At least once a month the cops in my community stop motorists in pull-overs for whatever whim the police department has that day. It might be a regular license check, or to see if your tags have expired or smell alcohol or pot in the car. You fork over your registration, insurance, and license each time and get fussed at, or fined, for not having all the paperwork. Cops hassle folks all day long; its part of the job we pay them to do. And just dare to go into a government building without identification...they won't let you in.

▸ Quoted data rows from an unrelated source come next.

-- pv_equiv track=rewrite | github.com/IggyIkenna/basis-strategy-v1 | scripts/analyze_all_configs.py | _infer_python_type
-- ===== SOURCE A (Python) =====
-- from typing import Dict, Any, Set, List
--
-- def _infer_python_type(field_types: Set[str]) -> str:
--     """Infer Python type from observed field types."""
--     types = list(field_types)
--
--     # Check for common patterns
--     if any('dict' in t for t in types):
--         return 'Dict[str, Any]'
--     elif any('list' in t for t in types):
--         return 'List[Any]'
--     elif any('bool:' in t for t in types):
--         return 'bool'
--     elif any('int:' in t for t in types):
--         return 'int'
--     elif any('float:' in t for t in types):
--         return 'float'
--     elif any('str:' in t for t in types):
--         return 'str'
--     else:
--         return 'Any'
-- ===== SOURCE B (Python) =====
-- PATTERNS = ['dict', 'list', 'bool:', 'int:', 'float:', 'str:']
-- RESULTS = ['Dict[str, Any]', 'List[Any]', 'bool', 'int', 'float', 'str', 'Any']
--
--
-- def _rank(t):
--     """Priority rank of one observed type string: index of the first matching
--     pattern, or len(PATTERNS) if none matches."""
--     for i, p in enumerate(PATTERNS):
--         if p in t:
--             return i
--     return len(PATTERNS)
--
--
-- def _infer_python_type(field_types):
--     """Infer Python type: classify each string once into a numeric rank,
--     reduce with min, then index the result table."""
--     best = len(PATTERNS)
--     for t in field_types:
--         r = _rank(t)
--         if r < best:
--             best = r
--     return RESULTS[best]
-- ===== Notes on version B (the rewrite author's own statement) =====
-- stated objective: alternative
-- what changed: B classifies each input string exactly once into a numeric priority rank (index of its first matching pattern), reduces the ranks with a running minimum, and indexes a result table by the minimum rank, instead of A's six sequential whole-list substring scans and if/elif chain.
import Mathlib
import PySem

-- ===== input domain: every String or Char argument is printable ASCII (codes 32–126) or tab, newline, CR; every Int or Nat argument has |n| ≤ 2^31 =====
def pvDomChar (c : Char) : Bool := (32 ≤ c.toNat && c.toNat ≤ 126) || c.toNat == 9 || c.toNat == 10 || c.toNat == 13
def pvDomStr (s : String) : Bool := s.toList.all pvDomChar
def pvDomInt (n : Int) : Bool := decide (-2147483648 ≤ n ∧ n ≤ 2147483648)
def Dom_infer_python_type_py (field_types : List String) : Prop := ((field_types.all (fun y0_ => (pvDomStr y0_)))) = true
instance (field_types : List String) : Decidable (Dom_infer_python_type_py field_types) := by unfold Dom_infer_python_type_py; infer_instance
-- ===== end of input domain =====

-- ===== PORT A =====
-- B classifies each string once into a numeric priority rank and min-reduces, instead of A's six sequential whole-list scans (alternative decomposition, same cost).
def infer_python_type_py (field_types : List String) : String :=
  let types := field_types
  if types.any (fun t => PySem.Str.isIn "dict" t) then "Dict[str, Any]"
  else if types.any (fun t => PySem.Str.isIn "list" t) then "List[Any]"
  else if types.any (fun t => PySem.Str.isIn "bool:" t) then "bool"
  else if types.any (fun t => PySem.Str.isIn "int:" t) then "int"
  else if types.any (fun t => PySem.Str.isIn "float:" t) then "float"
  else if types.any (fun t => PySem.Str.isIn "str:" t) then "str"
  else "Any"

-- ===== PORT B =====
def pvPatterns : List String := ["dict", "list", "bool:", "int:", "float:", "str:"]
def pvResults : List String := ["Dict[str, Any]", "List[Any]", "bool", "int", "float", "str", "Any"]

-- _rank: index of the first pattern contained in t, else pvPatterns.length
def pvRankAux (t : String) : List String → Nat → Nat
  | [], i => i
  | p :: ps, i => if PySem.Str.isIn p t then i else pvRankAux t ps (i + 1)

def pvRank (t : String) : Nat := pvRankAux t pvPatterns 0

def infer_python_type_py_alt (field_types : List String) : String :=
  let best := field_types.foldl (fun b t => let r := pvRank t; if r < b then r else b) pvPatterns.length
  -- RESULTS[best]: best ≤ 6 always, so the plain-index access never raises
  pvResults.getD best "Any"

-- ===== PRECONDITION & SPEC =====
def Spec_infer_python_type_py (field_types : List String) (out : String) : Prop := out = infer_python_type_py_alt field_types
instance (field_types : List String) (out : String) : Decidable (Spec_infer_python_type_py field_types out) := by unfold Spec_infer_python_type_py; infer_instance

-- ===== CLAIM (what is proved, stated in full; the proofs are below) =====
def Claim_equal_infer_python_type_py : Prop := ∀ (field_types : List String), Dom_infer_python_type_py field_types → Spec_infer_python_type_py field_types (infer_python_type_py field_types)

-- ===== LEMMAS AND PROOFS =====

def pvBest (ts : List String) : Nat :=
  ts.foldl (fun b t => let r := pvRank t; if r < b then r else b) pvPatterns.length

lemma pvRank_le_six (t : String) : pvRank t ≤ 6 := by
  simp only [pvRank, pvPatterns, pvRankAux]
  split_ifs <;> omega

lemma pvStep_eq_min :
    (fun (b : Nat) (t : String) => let r := pvRank t; if r < b then r else b) =
      (fun (b : Nat) (t : String) => min b (pvRank t)) := by
  funext b t
  show (if pvRank t < b then pvRank t else b) = min b (pvRank t)
  split <;> omega

lemma pvBest_foldl (ts : List String) (b : Nat) (hb : b ≤ 6) :
    ts.foldl (fun b t => min b (pvRank t)) b = min b (pvBest ts) := by
  induction ts generalizing b with
  | nil =>
    simp only [pvBest, pvStep_eq_min, pvPatterns, List.foldl_nil]
    simp only [List.length_cons, List.length_nil]
    omega
  | cons t ts ih =>
    have h6 := pvRank_le_six t
    simp only [pvBest, pvStep_eq_min, pvPatterns, List.length_cons, List.length_nil,
      List.foldl_cons] at *
    rw [ih (min b (pvRank t)) (by omega), ih (min (0+1+1+1+1+1+1) (pvRank t)) (by omega)]
    omega

lemma pvBest_cons (t : String) (ts : List String) :
    pvBest (t :: ts) = min (pvRank t) (pvBest ts) := by
  have h6 := pvRank_le_six t
  simp only [pvBest, pvStep_eq_min, List.foldl_cons]
  rw [pvBest_foldl ts _ (by simp only [pvPatterns, List.length_cons, List.length_nil]; omega)]
  simp only [pvBest, pvStep_eq_min, pvPatterns, List.length_cons, List.length_nil]
  omega

lemma pvBest_le_iff (ts : List String) (j : Nat) :
    pvBest ts ≤ j ↔ 6 ≤ j ∨ ∃ t ∈ ts, pvRank t ≤ j := by
  induction ts with
  | nil =>
    simp only [pvBest, List.foldl_nil, pvPatterns, List.length_cons, List.length_nil,
      List.not_mem_nil]
    constructor
    · intro h; exact Or.inl (by omega)
    · rintro (h | ⟨t, ht, _⟩)
      · omega
      · exact absurd ht (by simp)
  | cons t ts ih =>
    rw [pvBest_cons]
    simp only [List.mem_cons, min_le_iff, ih]
    constructor
    · rintro (h | (h | ⟨u, hu, hru⟩))
      · exact Or.inr ⟨t, Or.inl rfl, h⟩
      · exact Or.inl h
      · exact Or.inr ⟨u, Or.inr hu, hru⟩
    · rintro (h | ⟨u, (rfl | hu), hru⟩)
      · exact Or.inr (Or.inl h)
      · exact Or.inl hru
      · exact Or.inr (Or.inr ⟨u, hu, hru⟩)

lemma pvRank_le0 (t : String) : pvRank t ≤ 0 ↔ PySem.Str.isIn "dict" t = true := by
  simp only [pvRank, pvPatterns, pvRankAux]; split_ifs <;> simp_all

lemma pvRank_le1 (t : String) : pvRank t ≤ 1 ↔
    (PySem.Str.isIn "dict" t = true ∨ PySem.Str.isIn "list" t = true) := by
  simp only [pvRank, pvPatterns, pvRankAux]; split_ifs <;> simp_all

lemma pvRank_le2 (t : String) : pvRank t ≤ 2 ↔
    (PySem.Str.isIn "dict" t = true ∨ PySem.Str.isIn "list" t = true ∨
     PySem.Str.isIn "bool:" t = true) := by
  simp only [pvRank, pvPatterns, pvRankAux]; split_ifs <;> simp_all

lemma pvRank_le3 (t : String) : pvRank t ≤ 3 ↔
    (PySem.Str.isIn "dict" t = true ∨ PySem.Str.isIn "list" t = true ∨
     PySem.Str.isIn "bool:" t = true ∨ PySem.Str.isIn "int:" t = true) := by
  simp only [pvRank, pvPatterns, pvRankAux]; split_ifs <;> simp_all

lemma pvRank_le4 (t : String) : pvRank t ≤ 4 ↔
    (PySem.Str.isIn "dict" t = true ∨ PySem.Str.isIn "list" t = true ∨
     PySem.Str.isIn "bool:" t = true ∨ PySem.Str.isIn "int:" t = true ∨
     PySem.Str.isIn "float:" t = true) := by
  simp only [pvRank, pvPatterns, pvRankAux]; split_ifs <;> simp_all

lemma pvRank_le5 (t : String) : pvRank t ≤ 5 ↔
    (PySem.Str.isIn "dict" t = true ∨ PySem.Str.isIn "list" t = true ∨
     PySem.Str.isIn "bool:" t = true ∨ PySem.Str.isIn "int:" t = true ∨
     PySem.Str.isIn "float:" t = true ∨ PySem.Str.isIn "str:" t = true) := by
  simp only [pvRank, pvPatterns, pvRankAux]; split_ifs <;> simp_all

-- ===== VERDICT (by name: the statement is the Claim_ definition above) =====
theorem infer_python_type_py_spec : Claim_equal_infer_python_type_py := by
  intro ts _
  unfold Spec_infer_python_type_py infer_python_type_py infer_python_type_py_alt
  show _ = pvResults.getD (pvBest ts) "Any"
  have hle6 : pvBest ts ≤ 6 := (pvBest_le_iff ts 6).mpr (Or.inl le_rfl)
  by_cases h0 : ts.any (fun t => PySem.Str.isIn "dict" t) = true
  · obtain ⟨t, ht, hd⟩ := List.any_eq_true.mp h0
    have : pvBest ts ≤ 0 := (pvBest_le_iff ts 0).mpr (Or.inr ⟨t, ht, (pvRank_le0 t).mpr hd⟩)
    have hb : pvBest ts = 0 := by omega
    rw [hb]; simp only [h0, if_true]; rfl
  · have h0' : ts.any (fun t => PySem.Str.isIn "dict" t) = false := by simpa using h0
    have n0 : ¬ pvBest ts ≤ 0 := by
      intro h
      rcases (pvBest_le_iff ts 0).mp h with h6 | ⟨t, ht, hr⟩
      · omega
      · exact h0 (List.any_eq_true.mpr ⟨t, ht, (pvRank_le0 t).mp hr⟩)
    by_cases h1 : ts.any (fun t => PySem.Str.isIn "list" t) = true
    · obtain ⟨t, ht, hd⟩ := List.any_eq_true.mp h1
      have : pvBest ts ≤ 1 := (pvBest_le_iff ts 1).mpr (Or.inr ⟨t, ht, (pvRank_le1 t).mpr (Or.inr hd)⟩)
      have hb : pvBest ts = 1 := by omega
      rw [hb]; simp only [h0', h1, Bool.false_eq_true, if_false, if_true]; rfl
    · have h1' : ts.any (fun t => PySem.Str.isIn "list" t) = false := by simpa using h1
      have n1 : ¬ pvBest ts ≤ 1 := by
        intro h
        rcases (pvBest_le_iff ts 1).mp h with h6 | ⟨t, ht, hr⟩
        · omega
        · rcases (pvRank_le1 t).mp hr with hh | hh
          · exact h0 (List.any_eq_true.mpr ⟨t, ht, hh⟩)
          · exact h1 (List.any_eq_true.mpr ⟨t, ht, hh⟩)
      by_cases h2 : ts.any (fun t => PySem.Str.isIn "bool:" t) = true
      · obtain ⟨t, ht, hd⟩ := List.any_eq_true.mp h2
        have : pvBest ts ≤ 2 := (pvBest_le_iff ts 2).mpr
          (Or.inr ⟨t, ht, (pvRank_le2 t).mpr (Or.inr (Or.inr hd))⟩)
        have hb : pvBest ts = 2 := by omega
        rw [hb]; simp only [h0', h1', h2, Bool.false_eq_true, if_false, if_true]; rfl
      · have h2' : ts.any (fun t => PySem.Str.isIn "bool:" t) = false := by simpa using h2
        have n2 : ¬ pvBest ts ≤ 2 := by
          intro h
          rcases (pvBest_le_iff ts 2).mp h with h6 | ⟨t, ht, hr⟩
          · omega
          · rcases (pvRank_le2 t).mp hr with hh | hh | hh
            · exact h0 (List.any_eq_true.mpr ⟨t, ht, hh⟩)
            · exact h1 (List.any_eq_true.mpr ⟨t, ht, hh⟩)
            · exact h2 (List.any_eq_true.mpr ⟨t, ht, hh⟩)
        by_cases h3 : ts.any (fun t => PySem.Str.isIn "int:" t) = true
        · obtain ⟨t, ht, hd⟩ := List.any_eq_true.mp h3
          have : pvBest ts ≤ 3 := (pvBest_le_iff ts 3).mpr
            (Or.inr ⟨t, ht, (pvRank_le3 t).mpr (Or.inr (Or.inr (Or.inr hd)))⟩)
          have hb : pvBest ts = 3 := by omega
          rw [hb]; simp only [h0', h1', h2', h3, Bool.false_eq_true, if_false, if_true]; rfl
        · have h3' : ts.any (fun t => PySem.Str.isIn "int:" t) = false := by simpa using h3
          have n3 : ¬ pvBest ts ≤ 3 := by
            intro h
            rcases (pvBest_le_iff ts 3).mp h with h6 | ⟨t, ht, hr⟩
            · omega
            · rcases (pvRank_le3 t).mp hr with hh | hh | hh | hh
              · exact h0 (List.any_eq_true.mpr ⟨t, ht, hh⟩)
              · exact h1 (List.any_eq_true.mpr ⟨t, ht, hh⟩)
              · exact h2 (List.any_eq_true.mpr ⟨t, ht, hh⟩)
              · exact h3 (List.any_eq_true.mpr ⟨t, ht, hh⟩)
          by_cases h4 : ts.any (fun t => PySem.Str.isIn "float:" t) = true
          · obtain ⟨t, ht, hd⟩ := List.any_eq_true.mp h4
            have : pvBest ts ≤ 4 := (pvBest_le_iff ts 4).mpr
              (Or.inr ⟨t, ht, (pvRank_le4 t).mpr (Or.inr (Or.inr (Or.inr (Or.inr hd))))⟩)
            have hb : pvBest ts = 4 := by omega
            rw [hb]; simp only [h0', h1', h2', h3', h4, Bool.false_eq_true, if_false, if_true]; rfl
          · have h4' : ts.any (fun t => PySem.Str.isIn "float:" t) = false := by simpa using h4
            have n4 : ¬ pvBest ts ≤ 4 := by
              intro h
              rcases (pvBest_le_iff ts 4).mp h with h6 | ⟨t, ht, hr⟩
              · omega
              · rcases (pvRank_le4 t).mp hr with hh | hh | hh | hh | hh
                · exact h0 (List.any_eq_true.mpr ⟨t, ht, hh⟩)
                · exact h1 (List.any_eq_true.mpr ⟨t, ht, hh⟩)
                · exact h2 (List.any_eq_true.mpr ⟨t, ht, hh⟩)
                · exact h3 (List.any_eq_true.mpr ⟨t, ht, hh⟩)
                · exact h4 (List.any_eq_true.mpr ⟨t, ht, hh⟩)
            by_cases h5 : ts.any (fun t => PySem.Str.isIn "str:" t) = true
            · obtain ⟨t, ht, hd⟩ := List.any_eq_true.mp h5
              have : pvBest ts ≤ 5 := (pvBest_le_iff ts 5).mpr
                (Or.inr ⟨t, ht, (pvRank_le5 t).mpr (Or.inr (Or.inr (Or.inr (Or.inr (Or.inr hd)))))⟩)
              have hb : pvBest ts = 5 := by omega
              rw [hb]
              simp only [h0', h1', h2', h3', h4', h5, Bool.false_eq_true, if_false, if_true]; rfl
            · have h5' : ts.any (fun t => PySem.Str.isIn "str:" t) = false := by simpa using h5
              have n5 : ¬ pvBest ts ≤ 5 := by
                intro h
                rcases (pvBest_le_iff ts 5).mp h with h6 | ⟨t, ht, hr⟩
                · omega
                · rcases (pvRank_le5 t).mp hr with hh | hh | hh | hh | hh | hh
                  · exact h0 (List.any_eq_true.mpr ⟨t, ht, hh⟩)
                  · exact h1 (List.any_eq_true.mpr ⟨t, ht, hh⟩)
                  · exact h2 (List.any_eq_true.mpr ⟨t, ht, hh⟩)
                  · exact h3 (List.any_eq_true.mpr ⟨t, ht, hh⟩)
                  · exact h4 (List.any_eq_true.mpr ⟨t, ht, hh⟩)
                  · exact h5 (List.any_eq_true.mpr ⟨t, ht, hh⟩)
              have hb : pvBest ts = 6 := by omega
              rw [hb]
              simp only [h0', h1', h2', h3', h4', h5', Bool.false_eq_true, if_false]; rfl
-- pv_equiv track=rewrite | github.com/loop0919/aiblecode-problem | problem/99_challenge/99_b/codes/generate.py | solve
-- ===== SOURCE A (Python) =====
-- def solve(N, M, C):
--     alice_cache = {}
--     bob_cache = {}
--
--     def alice(i, diff):
--         if i >= N:
--             return diff >= 0
--
--         if (i, diff) in alice_cache:
--             return alice_cache[(i, diff)]
--
--         result = False
--         cnt = 0
--         for j in range(M):
--             if i + j >= N:
--                 break
--
--             cnt += 1 if C[i + j] == "o" else 0
--             if bob(i + j + 1, diff + cnt) == False:
--                 result = True
--                 break
--
--         alice_cache[(i, diff)] = result
--         return result
--
--     def bob(i, diff):
--         if i >= N:
--             return diff <= 0
--
--         if (i, diff) in bob_cache:
--             return bob_cache[(i, diff)]
--
--         result = False
--         cnt = 0
--         for j in range(M):
--             if i + j >= N:
--                 break
--
--             cnt += 1 if C[i + j] == "o" else 0
--             if alice(i + j + 1, diff - cnt) == False:
--                 result = True
--                 break
--
--         bob_cache[(i, diff)] = result
--         return result
--
--     return "Alice" if alice(0, 0) else "Bob"
-- ===== SOURCE B (Python) =====
-- def solve(N, M, C):
--     # Mirror symmetry: bob(i, d) == alice(i, -d), so one memoized function suffices.
--     cache = {}
--
--     def alice(i, diff):
--         if i >= N:
--             return diff >= 0
--         key = (i, diff)
--         if key not in cache:
--             result = False
--             cnt = 0
--             for j in range(max(0, min(M, N - i))):
--                 cnt += 1 if C[i + j] == "o" else 0
--                 if not alice(i + j + 1, -(diff + cnt)):
--                     result = True
--                     break
--             cache[key] = result
--         return cache[key]
--
--     return "Alice" if alice(0, 0) else "Bob"
-- ===== Notes on version B (the rewrite author's own statement) =====
-- stated objective: simpler
-- what changed: Collapses A's two mutually recursive memoized functions (alice/bob with two caches) into one self-recursive memoized function via the mirror symmetry bob(i,d)=alice(i,-d), and replaces the in-loop bounds break by an exact loop bound min(M, N-i).
import Mathlib
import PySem

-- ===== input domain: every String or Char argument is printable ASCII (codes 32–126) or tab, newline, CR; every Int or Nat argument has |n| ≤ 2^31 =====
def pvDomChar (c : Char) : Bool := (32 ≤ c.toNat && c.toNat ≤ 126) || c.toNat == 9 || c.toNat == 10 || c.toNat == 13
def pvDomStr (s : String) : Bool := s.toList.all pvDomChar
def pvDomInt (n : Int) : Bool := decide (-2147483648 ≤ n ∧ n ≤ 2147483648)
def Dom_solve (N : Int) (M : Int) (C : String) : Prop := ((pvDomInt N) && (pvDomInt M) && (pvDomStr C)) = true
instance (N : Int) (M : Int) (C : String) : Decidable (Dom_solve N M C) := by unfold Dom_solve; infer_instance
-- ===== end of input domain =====

-- B collapses A's mutually recursive alice/bob pair into one self-recursive function via the
-- mirror symmetry bob(i, d) = alice(i, -d), and replaces the in-loop bounds break by an exact
-- loop bound min(M, N - i); objective: simpler. Return-value equivalence only (both memoize
-- internally; no argument is mutated). The Python caches are pure memoization and are dropped
-- in the ports (value-identical). The fuel argument (N.toNat + 1) is a totality guard only:
-- i increases by at least 1 per fuel unit, so with i < N it is never exhausted.

-- ===== PORT A =====
mutual
-- alice(i, diff) of A; fuel g is consumed when entering the loop body.
def pvAlice (N M : Int) (cs : List Char) : Nat → Int → Int → Bool
  | f, i, diff =>
    if N ≤ i then decide (0 ≤ diff)
    else match f with
      | 0 => false
      | g + 1 => pvALoop N M cs g i diff M.toNat 0 0
termination_by f _ _ => (f, 0, 0)

-- A's loop in alice: k iterations of `for j in range(M)` remain; current j and cnt.
def pvALoop (N M : Int) (cs : List Char) : Nat → Int → Int → Nat → Int → Int → Bool
  | _, _, _, 0, _, _ => false
  | f, i, diff, k + 1, j, cnt =>
    if N ≤ i + j then false
    else
      let cnt' := cnt + (if PySem.List.pyGet? cs (i + j) == some 'o' then 1 else 0)
      if pvBob N M cs f (i + j + 1) (diff + cnt') = false then true
      else pvALoop N M cs f i diff k (j + 1) cnt'
termination_by f _ _ k _ _ => (f, 1, k)

def pvBob (N M : Int) (cs : List Char) : Nat → Int → Int → Bool
  | f, i, diff =>
    if N ≤ i then decide (diff ≤ 0)
    else match f with
      | 0 => false
      | g + 1 => pvBLoop N M cs g i diff M.toNat 0 0
termination_by f _ _ => (f, 0, 0)

def pvBLoop (N M : Int) (cs : List Char) : Nat → Int → Int → Nat → Int → Int → Bool
  | _, _, _, 0, _, _ => false
  | f, i, diff, k + 1, j, cnt =>
    if N ≤ i + j then false
    else
      let cnt' := cnt + (if PySem.List.pyGet? cs (i + j) == some 'o' then 1 else 0)
      if pvAlice N M cs f (i + j + 1) (diff - cnt') = false then true
      else pvBLoop N M cs f i diff k (j + 1) cnt'
termination_by f _ _ k _ _ => (f, 1, k)
end

def solve (N : Int) (M : Int) (C : String) : String :=
  if pvAlice N M C.toList (N.toNat + 1) 0 0 then "Alice" else "Bob"

-- ===== PORT B =====
mutual
def pvAliceAlt (N M : Int) (cs : List Char) : Nat → Int → Int → Bool
  | f, i, diff =>
    if N ≤ i then decide (0 ≤ diff)
    else match f with
      | 0 => false
      | g + 1 => pvAltLoop N M cs g i diff (max 0 (min M (N - i))).toNat 0 0
termination_by f _ _ => (f, 0, 0)

-- B's loop: exactly max(0, min(M, N - i)) iterations, no in-loop bounds check.
def pvAltLoop (N M : Int) (cs : List Char) : Nat → Int → Int → Nat → Int → Int → Bool
  | _, _, _, 0, _, _ => false
  | f, i, diff, k + 1, j, cnt =>
    let cnt' := cnt + (if PySem.List.pyGet? cs (i + j) == some 'o' then 1 else 0)
    if pvAliceAlt N M cs f (i + j + 1) (-(diff + cnt')) = false then true
    else pvAltLoop N M cs f i diff k (j + 1) cnt'
termination_by f _ _ k _ _ => (f, 1, k)
end

def solve_alt (N : Int) (M : Int) (C : String) : String :=
  if pvAliceAlt N M C.toList (N.toNat + 1) 0 0 then "Alice" else "Bob"

-- ===== PRECONDITION & SPEC =====
-- Pre_ excludes exactly the inputs where A (and B alike) raises IndexError: the game indexes
-- C[0..N-1], so it raises iff 0 < N, 0 < M and N > len(C).
def Pre_solve (N : Int) (M : Int) (C : String) : Prop :=
  N ≤ (C.length : Int) ∨ N ≤ 0 ∨ M ≤ 0
instance (N : Int) (M : Int) (C : String) : Decidable (Pre_solve N M C) := by
  unfold Pre_solve; infer_instance

def pvWitness_solve : Int × Int × String := (3, 2, "oxo")

def Spec_solve (N : Int) (M : Int) (C : String) (out : String) : Prop := out = solve_alt N M C
instance (N : Int) (M : Int) (C : String) (out : String) : Decidable (Spec_solve N M C out) := by
  unfold Spec_solve; infer_instance

-- ===== CLAIM (what is proved, stated in full; the proofs are below) =====
def Claim_equal_solve : Prop := ∀ (N : Int) (M : Int) (C : String), Dom_solve N M C → Pre_solve N M C → Spec_solve N M C (solve N M C)

-- ===== LEMMAS AND PROOFS =====

-- Main symmetry lemma: A's alice agrees with B's alice, and A's bob is B's alice mirrored,
-- at every fuel (both return false on exhausted fuel). The loop lemmas relate A's break-guarded
-- loop counter k to B's exact remaining count min k (N - (i+j)).toNat.
theorem pv_main (N M : Int) (cs : List Char) :
    ∀ (f : Nat),
      (∀ (i d : Int), pvAlice N M cs f i d = pvAliceAlt N M cs f i d) ∧
      (∀ (i d : Int), pvBob N M cs f i d = pvAliceAlt N M cs f i (-d)) := by
  intro f
  induction f with
  | zero =>
    constructor <;> intro i d <;> simp only [pvAlice, pvBob, pvAliceAlt] <;>
      by_cases h : N ≤ i <;> simp [h]
  | succ g ih =>
    obtain ⟨ihA, ihB⟩ := ih
    have hA : ∀ (k : Nat) (i d j c : Int),
        pvALoop N M cs g i d k j c
          = pvAltLoop N M cs g i d (min k (N - (i + j)).toNat) j c := by
      intro k
      induction k with
      | zero => intro i d j c; simp [pvALoop, pvAltLoop]
      | succ k ihk =>
        intro i d j c
        by_cases h : N ≤ i + j
        · have hm : min (k + 1) (N - (i + j)).toNat = 0 := by omega
          rw [hm]
          simp [pvALoop, pvAltLoop, h]
        · have hm : min (k + 1) (N - (i + j)).toNat
              = min k (N - (i + (j + 1))).toNat + 1 := by omega
          rw [hm]
          simp only [pvALoop, pvAltLoop, if_neg h]
          rw [ihB, ihk]
    have hB : ∀ (k : Nat) (i d j c : Int),
        pvBLoop N M cs g i d k j c
          = pvAltLoop N M cs g i (-d) (min k (N - (i + j)).toNat) j c := by
      intro k
      induction k with
      | zero => intro i d j c; simp [pvBLoop, pvAltLoop]
      | succ k ihk =>
        intro i d j c
        by_cases h : N ≤ i + j
        · have hm : min (k + 1) (N - (i + j)).toNat = 0 := by omega
          rw [hm]
          simp [pvBLoop, pvAltLoop, h]
        · have hm : min (k + 1) (N - (i + j)).toNat
              = min k (N - (i + (j + 1))).toNat + 1 := by omega
          rw [hm]
          simp only [pvBLoop, pvAltLoop, if_neg h]
          rw [show ∀ x : Int, -(-d + x) = d - x from fun x => by ring]
          rw [ihA, ihk]
    constructor <;> intro i d
    · simp only [pvAlice, pvAliceAlt]
      by_cases h : N ≤ i
      · simp [h]
      · rw [if_neg h, if_neg h, hA]
        congr 1
        omega
    · simp only [pvBob, pvAliceAlt]
      by_cases h : N ≤ i
      · simp only [if_pos h]
        simp
      · rw [if_neg h, if_neg h, hB]
        congr 1
        omega

-- ===== VERDICT (by name: the statement is the Claim_ definition above) =====
theorem solve_spec : Claim_equal_solve := by
  intro N M C _ _
  unfold Spec_solve solve solve_alt
  rw [(pv_main N M C.toList (N.toNat + 1)).1]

On the same note, each time I traveled to Europe, Mexico or Jamaica, I was constantly asked for my papers especially in hotels and trains/bus stations. My luggage was always shook down. All they want to know is one's purpose for being in their country and if the process you went through was legal or not. I understood and was glad to comply. It never occurred to me if I was being singled out or harassed for being a foreigner. It was simply a matter of complying with the host country's regulations, even if it meant whipping out those papers 20 times a day.
- jolleyLv 44 years ago
You asked if a police officer in California pull you over for averting a checkpoint. i'm blind to any regulation that promises me with the authority to offer up somebody who in basic terms chooses to stay away from a DUI checkpoint. it could be confusing to inform, now and lower back, whilst somebody is averting the checkpoint as against whilst somebody is in basic terms making a turn onto yet another highway. The case on ingredient in California is Ingersoll v. Rand. if so, the California superb courtroom relatively authorized of checkpoints and reported the organization undertaking the checkpoint had a technique in place allowing autos which prevented the checkpoint to be stopped basically "...if in averting the checkpoint the driving force did something unlawful, or exhibited obvious indicators of impairment." you likely do no longer possibly understand that useful suspicion (and that's what we bypass by, no longer in all probability reason) did no longer exist to offer up you. you have got had something so straightforward as a registration code gentle out or possibly you probably did no longer sign as required by regulation (i understand you suggested you signalled, yet there are regulations correct to the area at which you should accomplish that). Or, it could be silly to no longer admit it, you would be able to have been stopped for no reason different than given which you prevented the checkpoint. you shouldn't have been, yet there we are. perchance you swerved basically sufficient that the officer felt he had reason to offer up you. hard to declare, I wasn't there. however the base line, and the respond on your question, is that so some distance as i understand averting a DUI checkpoint in and of itself isn't a reason to offer up you. we will stick to you for relatively a at the same time as the place I artwork, yet as quickly as we don't see what the regulation calls for to offer up you, you're on your way.
- 1 decade ago
To start with, if you are Operating a Motor vehicle, you do NOT have any RIGHTS to operate it granted by the government. Operation of a Motor Vehicle is a Privilege!! NOT a RIGHT! So if you are stopped you have NO RIGHT to OPERATE that vehicle and the officer is checking if you Legally have a Drivers License for the PRIVILEGE of driving, and he wants to see if the vehicle is registered legally and not stolen. So if stopped? Remember you have no RIGHTS to be in or operate that motor vehicle unless you meet the requirements of that state to have the PRIVILEGE of operating it!
- Anonymous1 decade ago
Agreeing to be pulled over and show documents is one of the conditions of obtaining a driver's license. Driving is voluntary, and therefore can be regulated. There is no constitutional right to drive.
- 1 decade ago
No, if you're pulled over, the police have cause.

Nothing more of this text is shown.